The researchers found numerous fossils and collected many samples. "The area has great potential to offer new insights into early earth systems," Xiao said. "The Siberia rocks are about the same age as rocks in South China that we have been studying, but they were laid down in different environmental conditions. It is important to combine the Siberia and South China data in order to have a fuller picture of the earth systems in ancient times."

He is also starting a new research project on early animal mineralization, funded by NASA. "Fossils in younger rock are dominated by skeletonized organisms, but the earliest animals didn't have skeletons until just before the Cambria Period. We are trying to understand what kind of minerals these early animals used when they began to form skeletons, and why they started to make skeletons," said Xiao.

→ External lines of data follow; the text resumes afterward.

-- pv_equiv track=rewrite | github.com/La-BeTe/dsa | udemy-dsa-solutions/average_pair.py | average_pair
-- ===== SOURCE A (Python) =====
-- def average_pair(l1, average):
--     sum_to_search_for = average * 2
--     left, right = 0, len(l1) -1
--     while left < right:
--         sum_of_left_and_right = l1[left] + l1[right]
--         if sum_of_left_and_right == sum_to_search_for:
--             return True
--         elif sum_of_left_and_right < sum_to_search_for:
--             left += 1
--         else:
--             right -= 1
--     return False
-- ===== SOURCE B (Python) =====
-- def average_pair(l1, average):
--     target = average * 2
--     seen = set()
--     for x in l1:
--         if target - x in seen:
--             return True
--         seen.add(x)
--     return False
-- ===== Notes on version B (the rewrite author's own statement) =====
-- stated objective: idiomatic
-- what changed: Replaces the two converging pointers over the sorted array with a single forward pass keeping a hash set of already-seen values and testing each element's complement against it; Pre_ excludes unsorted lists containing a matching pair, where the two-pointer's answer depends accidentally on element order.
-- outside the precondition, e.g. on average_pair([5, 0, 3, 1], 2): A returns False, B returns True
import Mathlib
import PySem

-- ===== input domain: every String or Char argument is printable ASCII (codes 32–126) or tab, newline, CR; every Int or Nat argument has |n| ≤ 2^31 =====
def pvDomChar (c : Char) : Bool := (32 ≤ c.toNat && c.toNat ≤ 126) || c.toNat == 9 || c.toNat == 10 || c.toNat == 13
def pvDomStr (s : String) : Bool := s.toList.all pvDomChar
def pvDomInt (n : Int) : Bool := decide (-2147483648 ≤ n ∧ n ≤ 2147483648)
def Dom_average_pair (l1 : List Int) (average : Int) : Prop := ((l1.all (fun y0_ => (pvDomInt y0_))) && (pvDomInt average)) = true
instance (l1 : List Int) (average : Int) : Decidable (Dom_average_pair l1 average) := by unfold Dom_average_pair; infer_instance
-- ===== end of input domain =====

-- B replaces A's two converging pointers over the sorted array with one forward pass and a set of seen values (idiomatic; same cost).

-- ===== PORT A =====
-- while left < right: the indices stay inside 0 ≤ left < right ≤ len-1, so Python's l1[left]/l1[right]
-- never raise; they are ported as List.getD (exact in that range).
def apLoop (l1 : List Int) (target : Int) (left right : Nat) : Bool :=
  if left < right then
    if l1.getD left 0 + l1.getD right 0 = target then true
    else if l1.getD left 0 + l1.getD right 0 < target then apLoop l1 target (left + 1) right
    else apLoop l1 target left (right - 1)
  else false
termination_by right - left
decreasing_by all_goals omega

def average_pair (l1 : List Int) (average : Int) : Bool :=
  apLoop l1 (average * 2) 0 (l1.length - 1)

-- ===== PORT B =====
def apSeen (target : Int) : List Int → PySem.Set Int → Bool
  | [], _ => false
  | x :: xs, seen =>
    if seen.contains (target - x) then true
    else apSeen target xs (seen.add x)

def average_pair_alt (l1 : List Int) (average : Int) : Bool :=
  apSeen (average * 2) l1 PySem.Set.empty

-- ===== PRECONDITION & SPEC =====
-- A is the textbook two-pointer scan whose contract assumes a non-decreasingly sorted array (the task:
-- "check if a pair averages to target in SORTED array"); Pre_ excludes only unsorted lists that contain
-- a pair summing to 2*average, where A's pointer walk may or may not stumble on the pair depending on
-- element order while B's set scan always finds it; on every other input (sorted, or no pair at all)
-- the two agree and the claim covers it.
def Pre_average_pair (l1 : List Int) (average : Int) : Prop :=
  l1.Pairwise (· ≤ ·) ∨ l1.Pairwise (fun a b => a + b ≠ average * 2)
instance (l1 : List Int) (average : Int) : Decidable (Pre_average_pair l1 average) := by
  unfold Pre_average_pair; infer_instance

def pvWitness_average_pair : List Int × Int := ([1, 2, 3], 2)

def Spec_average_pair (l1 : List Int) (average : Int) (out : Bool) : Prop := out = average_pair_alt l1 average
instance (l1 : List Int) (average : Int) (out : Bool) : Decidable (Spec_average_pair l1 average out) := by unfold Spec_average_pair; infer_instance

-- ===== CLAIM (what is proved, stated in full; the proofs are below) =====
def Claim_equal_average_pair : Prop := ∀ (l1 : List Int) (average : Int), Dom_average_pair l1 average → Pre_average_pair l1 average → Spec_average_pair l1 average (average_pair l1 average)

-- ===== LEMMAS AND PROOFS =====

-- The common characterisation: some pair of positions i < j sums to the target.
def PairSum (l1 : List Int) (t : Int) : Prop :=
  ∃ i j, i < j ∧ j < l1.length ∧ l1.getD i 0 + l1.getD j 0 = t

-- sortedness gives monotone entries
theorem getD_mono (l1 : List Int) (hs : l1.Pairwise (· ≤ ·)) {i j : Nat}
    (hij : i ≤ j) (hj : j < l1.length) : l1.getD i 0 ≤ l1.getD j 0 := by
  rcases Nat.lt_or_ge i j with h | h
  · have := (List.pairwise_iff_getElem.mp hs) i j (by omega) hj h
    simpa [List.getD_eq_getElem?_getD, List.getElem?_eq_getElem, hj, show i < l1.length by omega]
      using this
  · have : i = j := by omega
    subst this; rfl

-- A's loop finds a pair inside [left, right] iff one exists there (needs sortedness)
theorem apLoop_iff (l1 : List Int) (t : Int) (hs : l1.Pairwise (· ≤ ·)) :
    ∀ left right, right < l1.length →
      (apLoop l1 t left right = true ↔
        ∃ i j, left ≤ i ∧ i < j ∧ j ≤ right ∧ l1.getD i 0 + l1.getD j 0 = t) := by
  intro left right
  induction left, right using apLoop.induct l1 t with
  | case1 left right hlt hst =>
    intro hr
    rw [show apLoop l1 t left right = true by
      rw [apLoop, if_pos hlt, if_pos hst]]
    constructor
    · intro _; exact ⟨left, right, le_refl _, hlt, le_refl _, hst⟩
    · intro _; rfl
  | case2 left right hlt hne hlt2 ih =>
    intro hr
    rw [show apLoop l1 t left right = apLoop l1 t (left + 1) right by
      rw [apLoop, if_pos hlt, if_neg hne, if_pos hlt2]]
    rw [ih hr]
    constructor
    · rintro ⟨i, j, h1, h2, h3, h4⟩; exact ⟨i, j, by omega, h2, h3, h4⟩
    · rintro ⟨i, j, h1, h2, h3, h4⟩
      refine ⟨i, j, ?_, h2, h3, h4⟩
      by_contra hcon
      have hi : i = left := by omega
      subst hi
      have : l1.getD j 0 ≤ l1.getD right 0 := getD_mono l1 hs h3 hr
      omega
  | case3 left right hlt hne hge ih =>
    intro hr
    rw [show apLoop l1 t left right = apLoop l1 t left (right - 1) by
      rw [apLoop, if_pos hlt, if_neg hne, if_neg hge]]
    rw [ih (by omega)]
    constructor
    · rintro ⟨i, j, h1, h2, h3, h4⟩; exact ⟨i, j, h1, h2, by omega, h4⟩
    · rintro ⟨i, j, h1, h2, h3, h4⟩
      refine ⟨i, j, h1, h2, ?_, h4⟩
      by_contra hcon
      have hj : j = right := by omega
      subst hj
      have : l1.getD left 0 ≤ l1.getD i 0 := getD_mono l1 hs h1 (by omega)
      omega
  | case4 left right hge =>
    intro hr
    rw [apLoop, if_neg hge]
    constructor
    · intro h; cases h
    · rintro ⟨i, j, h1, h2, h3, _⟩; omega

theorem average_pair_iff (l1 : List Int) (average : Int) (hs : l1.Pairwise (· ≤ ·)) :
    average_pair l1 average = true ↔ PairSum l1 (average * 2) := by
  unfold average_pair PairSum
  cases l1 with
  | nil =>
    simp only [List.length_nil]
    rw [apLoop, if_neg (by omega)]
    constructor
    · intro h; cases h
    · rintro ⟨i, j, h1, h2, _⟩; omega
  | cons x xs =>
    rw [apLoop_iff (x :: xs) (average * 2) hs 0 ((x :: xs).length - 1)
      (by simp [List.length_cons])]
    constructor
    · rintro ⟨i, j, _, h2, h3, h4⟩
      exact ⟨i, j, h2, by simp [List.length_cons] at h3 ⊢; omega, h4⟩
    · rintro ⟨i, j, h2, h3, h4⟩
      exact ⟨i, j, Nat.zero_le _, h2, by simp [List.length_cons] at h3 ⊢; omega, h4⟩

-- membership in a prefix = an earlier index with that value
theorem mem_take_iff (xs : List Int) (j : Nat) (hj : j < xs.length) (y : Int) :
    y ∈ xs.take j ↔ ∃ i, i < j ∧ xs.getD i 0 = y := by
  constructor
  · intro h
    obtain ⟨i, hi, hval⟩ := List.getElem_of_mem h
    have hlen : i < j := by
      have := hi; rw [List.length_take] at this; omega
    refine ⟨i, hlen, ?_⟩
    rw [List.getElem_take] at hval
    rw [List.getD_eq_getElem?_getD, List.getElem?_eq_getElem (by omega)]
    simpa using hval
  · rintro ⟨i, hi, hval⟩
    have hil : i < xs.length := by omega
    have : xs[i] = y := by
      rw [List.getD_eq_getElem?_getD, List.getElem?_eq_getElem hil] at hval
      simpa using hval
    subst this
    have hlt2 : i < (xs.take j).length := by rw [List.length_take]; omega
    have hmem := List.getElem_mem hlt2
    rwa [List.getElem_take] at hmem

-- B's loop, with the already-seen values generalised
theorem apSeen_iff (t : Int) : ∀ (xs : List Int) (seen : PySem.Set Int),
    (apSeen t xs seen = true ↔
      ∃ j, j < xs.length ∧ (t - xs.getD j 0) ∈ (seen ++ xs.take j)) := by
  intro xs
  induction xs with
  | nil => intro seen; simp [apSeen]
  | cons x xs ih =>
    intro seen
    rw [apSeen]
    by_cases hc : seen.contains (t - x) = true
    · rw [if_pos hc]
      simp only [true_iff]
      refine ⟨0, by simp, ?_⟩
      simp only [List.take_zero, List.append_nil, List.getD_cons_zero]
      simpa [PySem.Set.contains, List.contains_iff_mem] using hc
    · rw [if_neg hc]
      rw [ih (seen.add x)]
      have hcm : (t - x) ∉ seen := by
        simpa [PySem.Set.contains, List.contains_iff_mem] using hc
      constructor
      · rintro ⟨j, hj, hm⟩
        refine ⟨j + 1, by simpa using Nat.succ_lt_succ hj, ?_⟩
        simp only [List.getD_cons_succ, List.take_succ_cons]
        rw [List.mem_append] at hm ⊢
        rcases hm with h | h
        · rcases (PySem.Set.mem_add _ _ _).mp h with h' | h'
          · exact Or.inl h'
          · exact Or.inr (List.mem_cons.mpr (Or.inl (by simpa using h')))
        · exact Or.inr (List.mem_cons.mpr (Or.inr (by simpa using h)))
      · rintro ⟨j, hj, hm⟩
        cases j with
        | zero =>
          exfalso
          simp only [List.take_zero, List.append_nil, List.getD_cons_zero] at hm
          exact hcm hm
        | succ j =>
          refine ⟨j, by simpa using hj, ?_⟩
          simp only [List.getD_cons_succ, List.take_succ_cons] at hm
          rw [List.mem_append] at hm ⊢
          rcases hm with h | h
          · exact Or.inl ((PySem.Set.mem_add _ _ _).mpr (Or.inl h))
          · rcases List.mem_cons.mp h with h' | h'
            · exact Or.inl ((PySem.Set.mem_add _ _ _).mpr (Or.inr h'))
            · exact Or.inr h'

theorem average_pair_alt_iff (l1 : List Int) (average : Int) :
    average_pair_alt l1 average = true ↔ PairSum l1 (average * 2) := by
  unfold average_pair_alt PairSum
  rw [apSeen_iff]
  constructor
  · rintro ⟨j, hj, hm⟩
    simp only [PySem.Set.empty, List.nil_append] at hm
    obtain ⟨i, hi, hval⟩ := (mem_take_iff l1 j hj _).mp hm
    exact ⟨i, j, hi, hj, by omega⟩
  · rintro ⟨i, j, hij, hj, hsum⟩
    refine ⟨j, hj, ?_⟩
    simp only [PySem.Set.empty, List.nil_append]
    exact (mem_take_iff l1 j hj _).mpr ⟨i, hij, by omega⟩

-- A's loop is sound on ANY list: if it answers true it did see a pair
theorem apLoop_sound (l1 : List Int) (t : Int) :
    ∀ left right, right < l1.length → apLoop l1 t left right = true → PairSum l1 t := by
  intro left right
  induction left, right using apLoop.induct l1 t with
  | case1 left right hlt hst =>
    intro hr _; exact ⟨left, right, hlt, hr, hst⟩
  | case2 left right hlt hne hlt2 ih =>
    intro hr h
    refine ih hr ?_
    rwa [apLoop, if_pos hlt, if_neg hne, if_pos hlt2] at h
  | case3 left right hlt hne hge ih =>
    intro hr h
    refine ih (by omega) ?_
    rwa [apLoop, if_pos hlt, if_neg hne, if_neg hge] at h
  | case4 left right hge =>
    intro _ h
    rw [apLoop, if_neg hge] at h
    cases h

theorem average_pair_sound (l1 : List Int) (average : Int) :
    average_pair l1 average = true → PairSum l1 (average * 2) := by
  unfold average_pair
  cases l1 with
  | nil => intro h; rw [apLoop, if_neg (by simp)] at h; cases h
  | cons x xs => exact apLoop_sound _ _ 0 _ (by simp [List.length_cons])

-- a list pairwise free of target sums admits no pair
theorem no_pair_of_pairwise (l1 : List Int) (t : Int)
    (h : l1.Pairwise (fun a b => a + b ≠ t)) : ¬ PairSum l1 t := by
  rintro ⟨i, j, hij, hj, hsum⟩
  have hi : i < l1.length := by omega
  have := (List.pairwise_iff_getElem.mp h) i j hi hj hij
  apply this
  rw [List.getD_eq_getElem?_getD, List.getElem?_eq_getElem hi,
      List.getD_eq_getElem?_getD, List.getElem?_eq_getElem hj] at hsum
  simpa using hsum

-- ===== VERDICT (by name: the statement is the Claim_ definition above) =====
theorem average_pair_spec : Claim_equal_average_pair := by
  intro l1 average _ hpre
  unfold Spec_average_pair
  have h2 := average_pair_alt_iff l1 average
  rcases hpre with hs | hnp
  · have h1 := average_pair_iff l1 average hs
    cases ha : average_pair l1 average
    · cases hb : average_pair_alt l1 average
      · rfl
      · exact absurd (h1.mpr (h2.mp hb)) (by simp [ha])
    · exact (h2.mpr (h1.mp ha)).symm
  · have hnps := no_pair_of_pairwise l1 (average * 2) hnp
    cases ha : average_pair l1 average
    · cases hb : average_pair_alt l1 average
      · rfl
      · exact absurd (h2.mp hb) hnps
    · exact absurd (average_pair_sound l1 average ha) hnps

Xiao received a bachelor’s and master’s degree from Peking University in China and a master’s degree and Ph.D. from Harvard University. He studied under several internationally known geoscientists while working on his Ph.D. at Harvard. He earned his doctorate in 1998 and joined the Virginia Tech faculty in 2003 as an assistant professor. He was made full professor in 2008. Xiao’s research has been funded by multiple agencies including the National Science Foundation, NASA, the American Chemical Society, and the National Geographic Society. His research has been featured in prestigious scientific journals, such as Nature, Science, and the Proceedings of the National Academy of Science. He was the 2006 recipient of the Charles Schuchert Award presented by the Paleontological Society.